Die darbende Wirtschaft, die Umwelt, das Zusammenleben von Schweizern und Ausländern, das Feuerwerk: Die Schweiz hat Probleme.

Da am 1. August keine Tages-Zeitungen erscheinen, wird der Nationalfeiertag halt einen Tag früher abgehandelt.

«Die Schweiz, wir wissen es spätestens seit dem Grounding der Swissair, hat die Aura des Sonderfalls verloren», meint die AARGAUER ZEITUNG.

«Das gegenwärtige Hauptproblem unseres Landes gründet darin, dass seit 1989 ein neuer Prozess der Anpassung nötig ist, an eine Umwelt, die sich rasch in eine – wie immer – nicht klar vorhersehbare Richtung entwickelt,»

schreibt die NEUE ZÜRCHER ZEITUNG nach einem Exkurs in die Vergangenheit. Dieser Blick zeige aber auch, «dass alle Entscheidungen, die nationale Hoheitsrechte tangieren, erdauert werden müssen».

Schweizer Kreuz im Aufwind

Als «Zwiespältige Rückkehr des Nationalen», betitelt die BASLER ZEITUNG das Verhältnis vieler Schweizer zu den nationalen Symbolen.

«Was den alten Eidgenossen recht war, ist dem modernen Menschen billig. Frisch aufgepeppt bevölkern Schweizer-Kreuz-Trägerinnen und –Träger die Strassen und flanieren gemütlich übers helvetische Parkett.»

Andere fänden die neue Mode übertrieben und gefährlich patriotisch, meint die BAZ weiter. «Die zunehmende Beflaggung der Gegenwart steht aber gleichzeitig auch für eine neue – unter dem Eindruck der SVP-Erfolge erfolgte – Verengung der politischen Horizonte».

Mit dieser Befürchtung steht die BAZ nicht allein: «Eine Schweiz, die nicht ausgrenzt», wünscht sich auch der TAGES ANZEIGER.

«Schliesslich sind ausgerechnet jene, die das Leibchen mit dem Schweizer Kreuz derzeit am erfolgreichsten tragen, die Stars der Schweizer Fussball-Nationalmannschaft namens Hakan und Murat Yakin oder Ricardo Cabanas, eingebürgerte Ausländer. Und selbst der aktuelle Mister Schweiz heisst nicht Stauffacher, sondern Ismajlovic.»
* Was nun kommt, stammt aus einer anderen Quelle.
def add_page_breaks_to_sections (content : String) : String × Int :=
  -- split? with sep "\n" ≠ "" always returns some
  let lines := (PySem.Str.split? content "\n").getD []
  pvAGo lines 0 lines [] 0

-- ===== PORT B =====

-- pref = [0]; for line in lines: pref.append(pref[-1] + (1 if '\newpage' in line else 0))
def pvPref (lines : List String) : List Nat :=
  lines.foldl
    (fun acc line =>
      acc ++ [acc.getLastD 0 + (if PySem.Str.isIn "\\newpage" line then 1 else 0)])
    [0]

-- def needs(i, line); i comes from enumerate so 0 ≤ i, and pref[max(0, i-3)] = pref[(i-3).toNat]
def pvNeeds (pref : List Nat) (i : Int) (line : String) : Bool :=
  let s := PySem.Str.strip line
  decide (0 < i) && PySem.Str.startswith s "# " && !PySem.Str.startswith s "##" &&
    (pref.getD i.toNat 0 == pref.getD (i - 3).toNat 0)

def add_page_breaks_to_sections_alt (content : String) : String × Int :=
  let lines := (PySem.Str.split? content "\n").getD []
  let pref := pvPref lines
  let pieces := (PySem.List.enumerate lines).map
    (fun p => if pvNeeds pref p.1 p.2 then "\\newpage\n\n" ++ p.2 else p.2)
  let count := ((PySem.List.enumerate lines).countP (fun p => pvNeeds pref p.1 p.2) : Int)
  (PySem.Str.join "\n" pieces, count)

-- ===== PRECONDITION & SPEC =====
def Spec_add_page_breaks_to_sections (content : String) (out : String × Int) : Prop := out = add_page_breaks_to_sections_alt content
instance (content : String) (out : String × Int) : Decidable (Spec_add_page_breaks_to_sections content out) := by unfold Spec_add_page_breaks_to_sections; infer_instance

-- ===== CLAIM (what is proved, stated in full; the proofs are below) =====
def Claim_equal_add_page_breaks_to_sections : Prop := ∀ (content : String), Dom_add_page_breaks_to_sections content → Spec_add_page_breaks_to_sections content (add_page_breaks_to_sections content)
Für die NEUE LUZERNER ZEITUNG hat in der Schweiz niemand einen Exklusivanspruch auf den einzig «richtigen» Patriotismus. Aber: «Jeder Mensch in diesem Land hat Anspruch auf maximalen Schutz seiner persönlichen Freiheit und Sicherheit. Was nicht zuletzt bedeutet: null Toleranz gegenüber Vandalen und Gewalttätern jeglicher Couleur».

Schweizerpsalm

Mit der Nationalhymne und einem damit verbundenen Weltrekordversuch, der am 1. August den grössten Chor auf dem Wasser zustande bringen will, beschäftigt sich die BERNER ZEITUNG.
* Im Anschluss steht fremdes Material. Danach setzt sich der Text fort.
-- pv_equiv track=rewrite | github.com/Caprica-XIV/EDMC-C14-Explorer | elements/C14Biomes.py | get_short
-- ===== SOURCE A (Python) =====
-- def get_short(name: str) -> str:
--     """ découpe un nom de planète pour ressortir juste les derniers identifiant """
--     split=name.split(' ')
--     short=''
--     for i in range(len(split)-1, 0, -1):
--         short = split[i] + short
--         if split[i] in '0123456789':
--             break
--     return short
-- ===== SOURCE B (Python) =====
-- def get_short(name: str) -> str:
--     """ découpe un nom de planète pour ressortir juste les derniers identifiant """
--     rev = name.split(' ')[1:][::-1]
--     keep = next((i + 1 for i, t in enumerate(rev) if t in '0123456789'), len(rev))
--     return ''.join(rev[:keep][::-1])
-- ===== Notes on version B (the rewrite author's own statement) =====
-- stated objective: alternative
-- what changed: Instead of A's index loop that prepends tokens into a growing string and breaks on the digit test, B reverses the tail token list, finds how many leading reversed tokens to keep (up to and including the first digit-test hit, else all), and joins that slice re-reversed once.
import Mathlib
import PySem

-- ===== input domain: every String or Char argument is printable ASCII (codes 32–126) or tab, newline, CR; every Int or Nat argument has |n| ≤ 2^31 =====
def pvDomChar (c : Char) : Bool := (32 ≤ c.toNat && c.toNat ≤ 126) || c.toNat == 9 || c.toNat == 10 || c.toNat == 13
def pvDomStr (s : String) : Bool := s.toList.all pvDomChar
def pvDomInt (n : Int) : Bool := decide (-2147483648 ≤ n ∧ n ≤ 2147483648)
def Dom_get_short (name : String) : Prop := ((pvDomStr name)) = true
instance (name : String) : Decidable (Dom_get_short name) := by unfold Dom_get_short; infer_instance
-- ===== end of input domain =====

-- B reverses the tail token list, counts how many reversed tokens to keep (through the first digit-test hit), and joins that slice once, instead of A's prepend-and-break accumulation; objective: alternative.


-- ===== PORT A =====
-- the literal '0123456789' as code points
def pvDigits : List Char := ['0','1','2','3','4','5','6','7','8','9']

-- the for-loop of A: iterate over the (descending) index list, prepend split[i], break on the substring test
def getShortGo (split : List (List Char)) : List Int → List Char → List Char
  | [], short => short
  | i :: rest, short =>
    let tok := (PySem.List.pyGet? split i).getD []
    let short' := tok ++ short
    if PySem.Chars.isIn tok pvDigits then short'
    else getShortGo split rest short'

def get_short (name : String) : String :=
  let split := PySem.Chars.splitOn name.toList [' ']
  String.mk (getShortGo split (PySem.List.pyRange ((split.length : Int) - 1) 0 (-1)) [])

-- ===== PORT B =====
-- B's 'next((i+1 for i,t in enumerate(rev) if t in digits), len(rev))'
def keepOf (rev : List (List Char)) : Nat :=
  match rev.findIdx? (fun t => PySem.Chars.isIn t pvDigits) with
  | some i => i + 1
  | none => rev.length

def get_short_alt (name : String) : String :=
  let rev := (PySem.List.slice (PySem.Chars.splitOn name.toList [' ']) (some 1) none).reverse
  String.mk (PySem.Chars.join [] ((rev.take (keepOf rev)).reverse))

-- ===== PRECONDITION & SPEC =====
def Spec_get_short (name : String) (out : String) : Prop := out = get_short_alt name
instance (name : String) (out : String) : Decidable (Spec_get_short name out) := by unfold Spec_get_short; infer_instance

-- ===== CLAIM (what is proved, stated in full; the proofs are below) =====
def Claim_equal_get_short : Prop := ∀ (name : String), Dom_get_short name → Spec_get_short name (get_short name)

-- ===== LEMMAS AND PROOFS =====

-- proof-only helper: the boundary index effectively produced by A's loop
def findBoundaryGo (split : List (List Char)) : List Int → Int
  | [] => 1
  | j :: rest =>
    if PySem.Chars.isIn ((PySem.List.pyGet? split j).getD []) pvDigits then j
    else findBoundaryGo split rest

lemma pyRange_down (a : Int) :
    PySem.List.pyRange a 0 (-1) = (List.range a.toNat).map (fun j : Nat => a - (j : Int)) := by
  unfold PySem.List.pyRange
  rw [if_neg (by norm_num)]
  by_cases h : 0 < a
  · rw [if_neg (by norm_num), if_pos h]
    have : (a - 0 + - -1 - 1) / - -1 = a := by norm_num
    rw [this]
    apply List.map_congr_left
    intro j _
    ring
  · have h0 : a.toNat = 0 := by omega
    rw [if_neg (by norm_num), if_neg h, h0]
    simp

lemma pyRange_down_succ (k : Nat) :
    PySem.List.pyRange ((k : Int) + 1) 0 (-1) = ((k : Int) + 1) :: PySem.List.pyRange (k : Int) 0 (-1) := by
  rw [pyRange_down, pyRange_down]
  have h1 : ((k : Int) + 1).toNat = k + 1 := by omega
  have h2 : ((k : Int)).toNat = k := by omega
  rw [h1, h2, List.range_succ_eq_map]
  simp only [List.map_cons, List.map_map, List.cons.injEq]
  constructor
  · push_cast; ring
  · apply List.map_congr_left
    intro j _
    simp only [Function.comp]
    push_cast; ring

lemma mem_pyRange_down {k : Nat} {x : Int} (hx : x ∈ PySem.List.pyRange (k : Int) 0 (-1)) :
    1 ≤ x ∧ x ≤ (k : Int) := by
  rw [pyRange_down] at hx
  simp only [List.mem_map, List.mem_range] at hx
  obtain ⟨j, hj, rfl⟩ := hx
  rw [Int.toNat_natCast] at hj
  omega

lemma findBoundary_cases (split : List (List Char)) (idxs : List Int) :
    findBoundaryGo split idxs = 1 ∨ findBoundaryGo split idxs ∈ idxs := by
  induction idxs with
  | nil => left; rfl
  | cons j rest ih =>
    simp only [findBoundaryGo]
    split_ifs
    · right; exact List.mem_cons_self
    · rcases ih with h | h
      · left; exact h
      · right; exact List.mem_cons_of_mem _ h

lemma findBoundary_bounds (split : List (List Char)) (k : Nat) :
    1 ≤ findBoundaryGo split (PySem.List.pyRange (k : Int) 0 (-1)) ∧
    findBoundaryGo split (PySem.List.pyRange (k : Int) 0 (-1)) ≤ max 1 (k : Int) := by
  rcases findBoundary_cases split (PySem.List.pyRange (k : Int) 0 (-1)) with h | h
  · rw [h]; omega
  · have := mem_pyRange_down h
    omega

lemma join_nil_cons (p : List Char) (ps : List (List Char)) :
    PySem.Chars.join [] (p :: ps) = p ++ PySem.Chars.join [] ps := by
  cases ps with
  | nil => simp [PySem.Chars.join_singleton, PySem.Chars.join_nil]
  | cons q rest => rw [PySem.Chars.join_cons_cons]; simp

lemma join_nil_append (xs ys : List (List Char)) :
    PySem.Chars.join [] (xs ++ ys) = PySem.Chars.join [] xs ++ PySem.Chars.join [] ys := by
  induction xs with
  | nil => simp [PySem.Chars.join_nil]
  | cons p rest ih => rw [List.cons_append, join_nil_cons, join_nil_cons, ih, List.append_assoc]

lemma loop_eq_join (split : List (List Char)) (k : Nat) (hk : k < split.length) (short : List Char) :
    getShortGo split (PySem.List.pyRange (k : Int) 0 (-1)) short
      = PySem.Chars.join []
          ((split.take (k + 1)).drop (findBoundaryGo split (PySem.List.pyRange (k : Int) 0 (-1))).toNat)
        ++ short := by
  induction k generalizing short with
  | zero =>
    have h0 : PySem.List.pyRange (((0:Nat) : Int)) 0 (-1) = [] := by rw [pyRange_down]; simp
    rw [h0]
    simp [getShortGo, findBoundaryGo, PySem.Chars.join_nil]
  | succ k ih =>
    have hcons := pyRange_down_succ k
    have hget : (PySem.List.pyGet? split ((k : Int) + 1)).getD [] = split.getD (k + 1) [] := by
      have : ((k : Int) + 1) = ((k + 1 : Nat) : Int) := by push_cast; ring
      rw [this, PySem.List.pyGet?_natCast]
      simp [List.getD, List.getElem?_eq_getElem hk]
    have htake : split.take (k + 2) = split.take (k + 1) ++ [split.getD (k + 1) []] := by
      rw [List.take_succ]
      simp [List.getElem?_eq_getElem hk, List.getD]
    push_cast
    rw [hcons]
    simp only [getShortGo, findBoundaryGo, hget]
    split_ifs with hdig
    · have : ((k : Int) + 1).toNat = k + 1 := by omega
      rw [this, htake]
      rw [List.drop_append_of_le_length (by simp [List.length_take]; omega)]
      have hdt : List.drop (k+1) (List.take (k+1) split) = [] := by
        apply List.drop_eq_nil_of_le
        simp [List.length_take]
      rw [hdt, List.nil_append, PySem.Chars.join_singleton]
    · have hk' : k < split.length := by omega
      rw [ih hk']
      set j := findBoundaryGo split (PySem.List.pyRange (k : Int) 0 (-1)) with hj
      have hjb := findBoundary_bounds split k
      rw [← hj] at hjb
      have hjle : j.toNat ≤ k + 1 := by omega
      rw [htake, List.drop_append_of_le_length (by simp [List.length_take]; omega)]
      rw [join_nil_append, join_nil_cons, PySem.Chars.join_nil]
      simp [List.append_assoc]

-- the boundary test only looks at indices inside the shorter list, so an appended element is invisible
lemma findBoundaryGo_append (split' : List (List Char)) (r : List Char) (idxs : List Int)
    (h : ∀ x ∈ idxs, 0 ≤ x ∧ x < (split'.length : Int)) :
    findBoundaryGo (split' ++ [r]) idxs = findBoundaryGo split' idxs := by
  induction idxs with
  | nil => rfl
  | cons j rest ih =>
    have hj := h j List.mem_cons_self
    have hget : PySem.List.pyGet? (split' ++ [r]) j = PySem.List.pyGet? split' j := by
      have hjn : j = (j.toNat : Int) := by omega
      rw [hjn, PySem.List.pyGet?_natCast, PySem.List.pyGet?_natCast]
      rw [List.getElem?_append_left (by omega)]
    simp only [findBoundaryGo, hget]
    split_ifs
    · rfl
    · exact ih (fun x hx => h x (List.mem_cons_of_mem _ hx))

-- correspondence: A's drop-from-boundary equals B's reversed kept prefix of the reversed tail
lemma corr (s0 : List Char) (rev : List (List Char)) :
    (s0 :: rev.reverse).drop
        (findBoundaryGo (s0 :: rev.reverse) (PySem.List.pyRange ((rev.length : Int)) 0 (-1))).toNat
      = (rev.take (keepOf rev)).reverse := by
  induction rev with
  | nil =>
    simp only [List.reverse_nil, List.length_nil, Nat.cast_zero]
    rw [pyRange_down]
    simp [findBoundaryGo, keepOf]
  | cons r rev' ih =>
    have hlen : ((r :: rev').length : Int) = ((rev'.length : Int)) + 1 := by push_cast [List.length_cons]; ring
    have hsplit : s0 :: (r :: rev').reverse = (s0 :: rev'.reverse) ++ [r] := by simp
    have hget : (PySem.List.pyGet? ((s0 :: rev'.reverse) ++ [r]) ((rev'.length : Int) + 1)).getD [] = r := by
      have : ((rev'.length : Int) + 1) = ((rev'.length + 1 : Nat) : Int) := by push_cast; ring
      rw [this, PySem.List.pyGet?_natCast]
      have hl : (s0 :: rev'.reverse).length = rev'.length + 1 := by simp
      rw [List.getElem?_append_right (by omega)]
      simp [hl]
    rw [hlen, hsplit, pyRange_down_succ]
    simp only [findBoundaryGo, hget]
    split_ifs with hdig
    · have ht : ((rev'.length : Int) + 1).toNat = rev'.length + 1 := by omega
      rw [ht]
      have hl : (s0 :: rev'.reverse).length = rev'.length + 1 := by simp
      rw [List.drop_append_of_le_length (by omega), List.drop_eq_nil_of_le (by omega), List.nil_append]
      simp [keepOf, List.findIdx?_cons, hdig]
    · rw [findBoundaryGo_append _ _ _ (by
        intro x hx
        have := mem_pyRange_down hx
        simp only [List.length_cons, List.length_reverse]
        omega)]
      set j := findBoundaryGo (s0 :: rev'.reverse) (PySem.List.pyRange ((rev'.length : Int)) 0 (-1)) with hj
      have hjb := findBoundary_bounds (s0 :: rev'.reverse) rev'.length
      rw [← hj] at hjb
      have hl : (s0 :: rev'.reverse).length = rev'.length + 1 := by simp
      rw [List.drop_append_of_le_length (by omega), ih]
      have hkeep : keepOf (r :: rev') = keepOf rev' + 1 := by
        unfold keepOf
        rw [List.findIdx?_cons, if_neg (by simp [hdig])]
        cases h : List.findIdx? (fun t => PySem.Chars.isIn t pvDigits) rev' <;> simp
      rw [hkeep]
      simp

-- ===== VERDICT (by name: the statement is the Claim_ definition above) =====
theorem get_short_spec : Claim_equal_get_short := by
  intro name _
  unfold Spec_get_short get_short get_short_alt
  cases hsp : PySem.Chars.splitOn name.toList [' '] with
  | nil => simp [getShortGo, keepOf, PySem.Chars.join_nil, PySem.List.slice_from_one]
  | cons s0 ts =>
    simp only [PySem.List.slice_from_one, List.tail_cons]
    have hlen : ((s0 :: ts).length : Int) - 1 = ((ts.length : Nat) : Int) := by simp
    rw [hlen, loop_eq_join _ ts.length (by simp) []]
    have hc := corr s0 ts.reverse
    rw [List.reverse_reverse, List.length_reverse] at hc
    rw [List.append_nil]
    have ht : (s0 :: ts).take (ts.length + 1) = s0 :: ts := by
      rw [List.take_of_length_le (by simp)]
    rw [ht, hc]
«Der Psalm ist rein und tief religiös. Er handelt von der Anwesenheit Gottes in allen Schönheiten und Gefahren der Natur,» schreibt die BZ. Und damit wenigsten die BZ-Leserinnen und –Leser mitsingen können, gibt’s gleich den ganzen Liedtext zum Ausschneiden.

Der Berner BUND kümmert sich um ein Nationalfeiertags-Thema das für viele weit wichtiger als die 1. August-Ansprachen ist: Das Feuerwerk:

«Feuerwerken hat keinen Sinn und macht niemandem Freude – ausser dem Knallenden selbst», lässt eine Feuerwerksgegnerin verlauten.

«Doch gerade darum geht es: um das Kind im Mann. Einmal im Jahr will Biedermann Brandstifter spielen», bringt es ein Feuerwerks-Verrückter auf den Punkt.